» **WHAT YOU SHOULD DO**:
Report back the lines in this listing that carry the string "reverse".
- Opening Delimiter -
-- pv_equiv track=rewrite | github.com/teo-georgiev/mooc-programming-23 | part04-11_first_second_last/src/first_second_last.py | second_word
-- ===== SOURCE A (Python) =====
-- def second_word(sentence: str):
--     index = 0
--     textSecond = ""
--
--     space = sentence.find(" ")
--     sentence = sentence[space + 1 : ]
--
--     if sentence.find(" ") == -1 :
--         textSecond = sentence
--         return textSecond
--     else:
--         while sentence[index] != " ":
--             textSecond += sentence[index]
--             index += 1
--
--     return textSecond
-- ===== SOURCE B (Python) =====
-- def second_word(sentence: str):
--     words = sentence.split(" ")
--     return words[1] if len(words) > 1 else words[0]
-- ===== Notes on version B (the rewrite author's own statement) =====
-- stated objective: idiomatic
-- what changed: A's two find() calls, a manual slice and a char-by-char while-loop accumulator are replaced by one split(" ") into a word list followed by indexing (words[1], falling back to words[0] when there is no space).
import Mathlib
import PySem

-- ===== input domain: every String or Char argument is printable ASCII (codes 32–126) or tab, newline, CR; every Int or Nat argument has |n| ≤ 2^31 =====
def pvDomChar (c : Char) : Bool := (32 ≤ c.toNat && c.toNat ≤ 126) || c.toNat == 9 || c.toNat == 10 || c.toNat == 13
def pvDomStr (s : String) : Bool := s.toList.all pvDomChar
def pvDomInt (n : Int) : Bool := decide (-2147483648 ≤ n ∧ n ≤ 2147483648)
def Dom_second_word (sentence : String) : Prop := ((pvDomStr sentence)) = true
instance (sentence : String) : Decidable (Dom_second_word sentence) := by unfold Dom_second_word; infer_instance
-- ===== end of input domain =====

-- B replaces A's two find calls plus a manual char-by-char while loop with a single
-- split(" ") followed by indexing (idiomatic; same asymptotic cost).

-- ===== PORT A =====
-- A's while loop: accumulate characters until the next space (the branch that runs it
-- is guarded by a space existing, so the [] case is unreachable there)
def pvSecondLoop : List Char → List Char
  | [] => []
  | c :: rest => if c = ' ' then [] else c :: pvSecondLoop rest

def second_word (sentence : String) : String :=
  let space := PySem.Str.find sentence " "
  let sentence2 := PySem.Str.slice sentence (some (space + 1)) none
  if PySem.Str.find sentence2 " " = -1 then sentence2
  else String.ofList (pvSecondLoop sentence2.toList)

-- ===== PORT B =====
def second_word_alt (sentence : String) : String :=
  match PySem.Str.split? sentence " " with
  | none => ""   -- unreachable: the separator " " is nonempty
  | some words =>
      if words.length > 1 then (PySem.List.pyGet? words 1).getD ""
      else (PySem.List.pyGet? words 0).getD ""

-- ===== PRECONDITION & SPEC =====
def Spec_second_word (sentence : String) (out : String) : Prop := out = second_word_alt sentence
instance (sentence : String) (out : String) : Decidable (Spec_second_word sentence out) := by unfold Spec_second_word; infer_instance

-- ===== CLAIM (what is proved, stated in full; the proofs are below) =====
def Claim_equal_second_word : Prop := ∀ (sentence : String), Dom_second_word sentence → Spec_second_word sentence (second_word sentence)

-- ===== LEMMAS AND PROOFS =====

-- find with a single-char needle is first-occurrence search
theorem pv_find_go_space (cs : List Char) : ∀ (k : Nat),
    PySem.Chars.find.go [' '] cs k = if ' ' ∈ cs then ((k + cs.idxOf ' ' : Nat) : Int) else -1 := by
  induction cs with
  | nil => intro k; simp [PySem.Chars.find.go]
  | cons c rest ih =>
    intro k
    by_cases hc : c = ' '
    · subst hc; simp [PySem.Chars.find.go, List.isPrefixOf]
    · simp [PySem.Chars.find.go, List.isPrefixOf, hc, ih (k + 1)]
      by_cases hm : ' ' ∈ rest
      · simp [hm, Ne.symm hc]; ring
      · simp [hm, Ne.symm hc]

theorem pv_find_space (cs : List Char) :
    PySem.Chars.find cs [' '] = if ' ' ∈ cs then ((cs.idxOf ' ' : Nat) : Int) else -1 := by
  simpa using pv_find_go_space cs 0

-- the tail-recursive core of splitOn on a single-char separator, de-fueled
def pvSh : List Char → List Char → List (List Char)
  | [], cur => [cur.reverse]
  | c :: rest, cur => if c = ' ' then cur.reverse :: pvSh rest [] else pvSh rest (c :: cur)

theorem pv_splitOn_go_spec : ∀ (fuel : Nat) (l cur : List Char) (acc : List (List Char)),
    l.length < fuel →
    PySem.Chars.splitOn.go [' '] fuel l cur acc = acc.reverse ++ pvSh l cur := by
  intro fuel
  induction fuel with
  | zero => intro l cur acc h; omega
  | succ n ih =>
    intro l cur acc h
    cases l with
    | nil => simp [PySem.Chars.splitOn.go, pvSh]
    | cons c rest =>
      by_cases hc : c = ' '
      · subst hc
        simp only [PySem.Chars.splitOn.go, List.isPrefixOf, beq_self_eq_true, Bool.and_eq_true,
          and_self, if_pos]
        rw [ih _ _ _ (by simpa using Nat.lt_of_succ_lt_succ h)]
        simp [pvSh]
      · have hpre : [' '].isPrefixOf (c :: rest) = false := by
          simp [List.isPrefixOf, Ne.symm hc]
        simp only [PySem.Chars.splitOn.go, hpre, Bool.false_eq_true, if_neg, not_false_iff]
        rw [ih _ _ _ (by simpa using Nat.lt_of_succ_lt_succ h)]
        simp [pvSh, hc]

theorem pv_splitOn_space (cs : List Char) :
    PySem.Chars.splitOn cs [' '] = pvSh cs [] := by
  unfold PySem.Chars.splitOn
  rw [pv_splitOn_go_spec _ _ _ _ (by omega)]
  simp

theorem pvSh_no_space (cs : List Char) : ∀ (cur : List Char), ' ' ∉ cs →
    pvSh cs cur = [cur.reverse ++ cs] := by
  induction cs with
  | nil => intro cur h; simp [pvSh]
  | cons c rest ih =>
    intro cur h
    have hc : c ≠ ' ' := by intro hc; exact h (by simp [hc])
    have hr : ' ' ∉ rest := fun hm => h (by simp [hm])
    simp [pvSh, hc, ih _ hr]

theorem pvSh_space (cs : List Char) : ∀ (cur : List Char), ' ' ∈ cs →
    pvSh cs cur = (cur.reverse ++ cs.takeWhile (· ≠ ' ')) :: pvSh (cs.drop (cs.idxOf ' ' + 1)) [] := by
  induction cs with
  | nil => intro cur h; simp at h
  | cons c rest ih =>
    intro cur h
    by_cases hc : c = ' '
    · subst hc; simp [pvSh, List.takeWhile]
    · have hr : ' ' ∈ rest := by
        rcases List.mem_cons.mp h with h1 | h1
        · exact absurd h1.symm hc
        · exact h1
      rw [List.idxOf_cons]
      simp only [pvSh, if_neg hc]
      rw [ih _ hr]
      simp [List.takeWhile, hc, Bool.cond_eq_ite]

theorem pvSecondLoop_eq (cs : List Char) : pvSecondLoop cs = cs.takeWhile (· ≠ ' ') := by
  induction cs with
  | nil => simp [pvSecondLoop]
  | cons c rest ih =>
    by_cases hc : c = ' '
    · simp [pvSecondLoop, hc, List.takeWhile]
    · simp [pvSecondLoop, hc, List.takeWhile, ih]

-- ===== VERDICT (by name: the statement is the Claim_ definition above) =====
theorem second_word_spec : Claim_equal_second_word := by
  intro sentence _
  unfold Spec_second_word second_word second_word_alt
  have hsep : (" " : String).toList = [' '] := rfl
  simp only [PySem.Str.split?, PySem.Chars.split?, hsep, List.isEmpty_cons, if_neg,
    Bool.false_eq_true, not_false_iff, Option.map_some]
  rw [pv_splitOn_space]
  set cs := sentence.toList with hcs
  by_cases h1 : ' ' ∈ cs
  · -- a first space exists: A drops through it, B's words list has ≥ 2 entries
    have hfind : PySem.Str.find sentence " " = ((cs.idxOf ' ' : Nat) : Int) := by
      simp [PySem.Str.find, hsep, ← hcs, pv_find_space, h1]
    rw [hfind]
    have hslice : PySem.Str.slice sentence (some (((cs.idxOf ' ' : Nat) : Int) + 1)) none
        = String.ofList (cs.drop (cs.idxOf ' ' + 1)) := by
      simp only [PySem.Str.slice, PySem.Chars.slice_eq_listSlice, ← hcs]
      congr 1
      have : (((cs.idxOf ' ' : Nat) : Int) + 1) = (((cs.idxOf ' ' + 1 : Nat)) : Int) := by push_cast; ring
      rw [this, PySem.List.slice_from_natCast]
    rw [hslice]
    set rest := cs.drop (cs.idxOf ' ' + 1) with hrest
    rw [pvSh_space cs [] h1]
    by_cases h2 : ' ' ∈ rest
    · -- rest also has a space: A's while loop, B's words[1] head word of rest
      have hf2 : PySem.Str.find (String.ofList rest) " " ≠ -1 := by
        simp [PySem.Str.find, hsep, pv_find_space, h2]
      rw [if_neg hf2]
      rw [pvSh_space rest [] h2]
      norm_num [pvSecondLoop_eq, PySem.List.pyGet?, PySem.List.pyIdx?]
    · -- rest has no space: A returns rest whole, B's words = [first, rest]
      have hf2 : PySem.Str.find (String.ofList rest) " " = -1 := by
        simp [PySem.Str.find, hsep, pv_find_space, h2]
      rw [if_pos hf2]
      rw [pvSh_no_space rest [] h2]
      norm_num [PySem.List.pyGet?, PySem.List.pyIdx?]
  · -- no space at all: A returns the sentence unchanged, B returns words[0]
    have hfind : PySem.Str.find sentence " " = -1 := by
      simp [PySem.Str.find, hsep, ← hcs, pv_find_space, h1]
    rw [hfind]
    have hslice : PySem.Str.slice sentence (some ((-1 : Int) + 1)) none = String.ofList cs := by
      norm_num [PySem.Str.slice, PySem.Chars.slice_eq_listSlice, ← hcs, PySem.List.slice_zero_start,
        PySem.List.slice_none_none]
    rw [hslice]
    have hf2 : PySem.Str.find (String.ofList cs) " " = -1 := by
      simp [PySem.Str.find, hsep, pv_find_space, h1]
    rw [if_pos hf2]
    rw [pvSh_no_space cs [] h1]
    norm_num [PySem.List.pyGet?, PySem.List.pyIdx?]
- Closing Delimiter -
- Opening Delimiter -
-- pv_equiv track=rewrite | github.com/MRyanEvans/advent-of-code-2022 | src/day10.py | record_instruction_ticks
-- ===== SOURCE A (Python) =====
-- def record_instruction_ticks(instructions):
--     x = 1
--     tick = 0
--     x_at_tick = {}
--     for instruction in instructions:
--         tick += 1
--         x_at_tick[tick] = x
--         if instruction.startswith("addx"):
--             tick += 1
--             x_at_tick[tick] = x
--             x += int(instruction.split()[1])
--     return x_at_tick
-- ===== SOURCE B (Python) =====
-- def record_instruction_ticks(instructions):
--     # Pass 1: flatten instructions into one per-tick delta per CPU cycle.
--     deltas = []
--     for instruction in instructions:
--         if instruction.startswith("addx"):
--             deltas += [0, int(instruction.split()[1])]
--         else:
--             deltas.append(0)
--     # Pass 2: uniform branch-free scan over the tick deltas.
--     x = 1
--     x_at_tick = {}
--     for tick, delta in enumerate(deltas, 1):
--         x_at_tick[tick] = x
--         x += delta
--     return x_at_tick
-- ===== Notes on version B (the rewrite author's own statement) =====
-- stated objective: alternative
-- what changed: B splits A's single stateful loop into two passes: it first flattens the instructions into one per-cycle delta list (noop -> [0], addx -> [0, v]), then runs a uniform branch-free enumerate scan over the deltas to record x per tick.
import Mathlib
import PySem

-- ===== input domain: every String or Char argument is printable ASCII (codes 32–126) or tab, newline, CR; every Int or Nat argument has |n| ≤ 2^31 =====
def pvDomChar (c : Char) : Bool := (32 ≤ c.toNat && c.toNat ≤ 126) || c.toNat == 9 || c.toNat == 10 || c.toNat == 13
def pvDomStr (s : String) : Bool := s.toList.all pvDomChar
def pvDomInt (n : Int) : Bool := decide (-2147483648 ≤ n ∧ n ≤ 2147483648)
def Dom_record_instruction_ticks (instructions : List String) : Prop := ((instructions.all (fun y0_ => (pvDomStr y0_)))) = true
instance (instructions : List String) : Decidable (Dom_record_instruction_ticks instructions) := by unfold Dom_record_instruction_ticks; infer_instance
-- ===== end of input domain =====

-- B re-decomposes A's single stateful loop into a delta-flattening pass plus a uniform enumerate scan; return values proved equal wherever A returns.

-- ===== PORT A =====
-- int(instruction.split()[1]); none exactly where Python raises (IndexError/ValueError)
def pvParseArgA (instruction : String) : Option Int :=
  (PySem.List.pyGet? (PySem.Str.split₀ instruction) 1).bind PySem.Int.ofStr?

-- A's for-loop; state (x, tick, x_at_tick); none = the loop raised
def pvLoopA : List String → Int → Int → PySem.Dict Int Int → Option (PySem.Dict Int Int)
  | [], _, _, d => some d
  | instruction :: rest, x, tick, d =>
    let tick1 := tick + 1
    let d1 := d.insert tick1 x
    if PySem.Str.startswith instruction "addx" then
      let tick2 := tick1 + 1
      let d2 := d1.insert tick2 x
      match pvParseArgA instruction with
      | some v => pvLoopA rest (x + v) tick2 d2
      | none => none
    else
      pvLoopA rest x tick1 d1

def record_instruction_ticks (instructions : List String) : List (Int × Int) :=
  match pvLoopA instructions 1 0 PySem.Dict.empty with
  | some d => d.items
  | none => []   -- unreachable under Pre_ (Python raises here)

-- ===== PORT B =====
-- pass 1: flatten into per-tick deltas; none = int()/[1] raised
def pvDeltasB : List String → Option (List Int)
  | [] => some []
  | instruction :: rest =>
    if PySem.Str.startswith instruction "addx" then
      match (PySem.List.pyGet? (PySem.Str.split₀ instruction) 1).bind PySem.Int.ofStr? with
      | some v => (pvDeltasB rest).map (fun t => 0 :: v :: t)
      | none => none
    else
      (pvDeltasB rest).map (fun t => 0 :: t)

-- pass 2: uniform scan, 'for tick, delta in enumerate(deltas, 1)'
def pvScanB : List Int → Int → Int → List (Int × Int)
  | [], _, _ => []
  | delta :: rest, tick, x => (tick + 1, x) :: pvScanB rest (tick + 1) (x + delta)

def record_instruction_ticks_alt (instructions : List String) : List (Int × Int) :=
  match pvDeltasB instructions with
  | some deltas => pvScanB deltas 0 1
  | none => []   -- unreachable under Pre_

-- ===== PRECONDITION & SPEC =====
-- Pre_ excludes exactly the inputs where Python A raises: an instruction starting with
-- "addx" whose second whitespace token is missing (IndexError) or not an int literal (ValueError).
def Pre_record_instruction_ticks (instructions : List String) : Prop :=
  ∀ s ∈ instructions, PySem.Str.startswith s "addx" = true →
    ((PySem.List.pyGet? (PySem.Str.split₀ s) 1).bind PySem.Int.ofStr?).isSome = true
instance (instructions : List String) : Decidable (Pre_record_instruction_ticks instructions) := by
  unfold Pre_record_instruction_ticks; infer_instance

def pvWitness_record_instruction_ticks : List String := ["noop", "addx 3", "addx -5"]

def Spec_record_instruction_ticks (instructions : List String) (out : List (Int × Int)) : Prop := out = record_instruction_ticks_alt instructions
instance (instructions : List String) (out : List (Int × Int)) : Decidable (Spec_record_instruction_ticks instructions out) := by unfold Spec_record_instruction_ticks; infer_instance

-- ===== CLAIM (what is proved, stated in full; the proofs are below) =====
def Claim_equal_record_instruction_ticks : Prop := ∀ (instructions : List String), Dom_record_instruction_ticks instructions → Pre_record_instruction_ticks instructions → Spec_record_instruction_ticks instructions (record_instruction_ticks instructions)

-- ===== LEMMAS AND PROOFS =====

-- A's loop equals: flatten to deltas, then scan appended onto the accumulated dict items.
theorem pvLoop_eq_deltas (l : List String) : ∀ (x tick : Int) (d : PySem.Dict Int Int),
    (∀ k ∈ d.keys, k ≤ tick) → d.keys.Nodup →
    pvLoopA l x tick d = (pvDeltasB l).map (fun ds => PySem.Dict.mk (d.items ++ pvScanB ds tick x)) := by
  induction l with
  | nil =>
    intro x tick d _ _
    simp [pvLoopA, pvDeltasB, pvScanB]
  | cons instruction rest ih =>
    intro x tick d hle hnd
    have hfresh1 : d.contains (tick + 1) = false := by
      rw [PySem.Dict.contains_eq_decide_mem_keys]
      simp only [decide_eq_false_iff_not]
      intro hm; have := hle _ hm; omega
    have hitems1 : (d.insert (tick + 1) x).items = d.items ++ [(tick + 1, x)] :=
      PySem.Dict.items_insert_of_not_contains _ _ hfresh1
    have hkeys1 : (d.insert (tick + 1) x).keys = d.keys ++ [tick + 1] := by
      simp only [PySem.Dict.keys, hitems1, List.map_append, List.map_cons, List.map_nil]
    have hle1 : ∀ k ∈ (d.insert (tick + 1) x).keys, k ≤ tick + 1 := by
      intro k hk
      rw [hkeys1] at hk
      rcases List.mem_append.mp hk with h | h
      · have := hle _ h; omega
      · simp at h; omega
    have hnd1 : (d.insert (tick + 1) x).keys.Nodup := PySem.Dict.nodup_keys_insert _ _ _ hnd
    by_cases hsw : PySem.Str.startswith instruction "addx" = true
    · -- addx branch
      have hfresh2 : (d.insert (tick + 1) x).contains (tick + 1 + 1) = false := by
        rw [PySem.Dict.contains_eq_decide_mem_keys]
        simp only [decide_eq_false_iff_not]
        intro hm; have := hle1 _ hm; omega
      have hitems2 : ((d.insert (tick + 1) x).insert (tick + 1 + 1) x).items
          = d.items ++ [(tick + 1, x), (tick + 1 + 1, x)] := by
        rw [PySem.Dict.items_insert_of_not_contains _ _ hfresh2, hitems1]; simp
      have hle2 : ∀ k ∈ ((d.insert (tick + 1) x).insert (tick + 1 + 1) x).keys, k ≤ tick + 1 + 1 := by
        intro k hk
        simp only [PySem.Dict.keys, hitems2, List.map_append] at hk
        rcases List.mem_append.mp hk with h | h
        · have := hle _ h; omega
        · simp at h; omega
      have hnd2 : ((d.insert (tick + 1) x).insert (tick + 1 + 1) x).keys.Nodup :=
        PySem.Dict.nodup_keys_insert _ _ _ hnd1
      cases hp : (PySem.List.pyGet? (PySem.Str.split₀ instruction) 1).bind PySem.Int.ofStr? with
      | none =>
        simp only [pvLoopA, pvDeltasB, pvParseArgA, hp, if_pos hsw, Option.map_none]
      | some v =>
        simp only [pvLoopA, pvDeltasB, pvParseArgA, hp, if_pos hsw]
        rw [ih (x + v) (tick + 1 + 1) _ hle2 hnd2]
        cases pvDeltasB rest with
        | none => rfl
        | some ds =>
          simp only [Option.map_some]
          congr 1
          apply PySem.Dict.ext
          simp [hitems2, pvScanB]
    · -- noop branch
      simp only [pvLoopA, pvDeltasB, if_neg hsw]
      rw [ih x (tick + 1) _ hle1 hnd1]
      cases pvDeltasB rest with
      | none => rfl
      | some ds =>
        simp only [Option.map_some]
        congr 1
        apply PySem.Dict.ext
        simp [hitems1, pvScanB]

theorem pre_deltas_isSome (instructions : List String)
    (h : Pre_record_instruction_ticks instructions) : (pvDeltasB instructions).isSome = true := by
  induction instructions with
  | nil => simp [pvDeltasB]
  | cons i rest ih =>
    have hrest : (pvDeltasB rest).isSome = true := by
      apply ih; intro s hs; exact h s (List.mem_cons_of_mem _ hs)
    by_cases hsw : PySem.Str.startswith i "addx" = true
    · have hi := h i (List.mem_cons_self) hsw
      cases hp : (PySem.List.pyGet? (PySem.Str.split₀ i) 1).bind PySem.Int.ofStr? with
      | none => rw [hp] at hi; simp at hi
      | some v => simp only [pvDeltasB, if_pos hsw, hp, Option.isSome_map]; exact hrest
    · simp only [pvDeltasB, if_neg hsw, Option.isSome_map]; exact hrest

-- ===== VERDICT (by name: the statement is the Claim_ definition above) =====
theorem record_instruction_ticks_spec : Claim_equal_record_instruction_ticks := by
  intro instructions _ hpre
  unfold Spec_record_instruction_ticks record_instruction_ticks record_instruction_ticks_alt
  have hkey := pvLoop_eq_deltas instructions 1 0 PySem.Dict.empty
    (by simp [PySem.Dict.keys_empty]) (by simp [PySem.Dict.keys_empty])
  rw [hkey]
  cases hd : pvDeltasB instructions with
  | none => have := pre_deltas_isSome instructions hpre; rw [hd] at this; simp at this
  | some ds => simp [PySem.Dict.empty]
- Closing Delimiter -
» **EXERCISE RESULT**:
  | [], cur => [cur.reverse]
  | c :: rest, cur => if c = ' ' then cur.reverse :: pvSh rest [] else pvSh rest (c :: cur)
    PySem.Chars.splitOn.go [' '] fuel l cur acc = acc.reverse ++ pvSh l cur := by
    pvSh cs cur = [cur.reverse ++ cs] := by
    pvSh cs cur = (cur.reverse ++ cs.takeWhile (· ≠ ' ')) :: pvSh (cs.drop (cs.idxOf ' ' + 1)) [] := by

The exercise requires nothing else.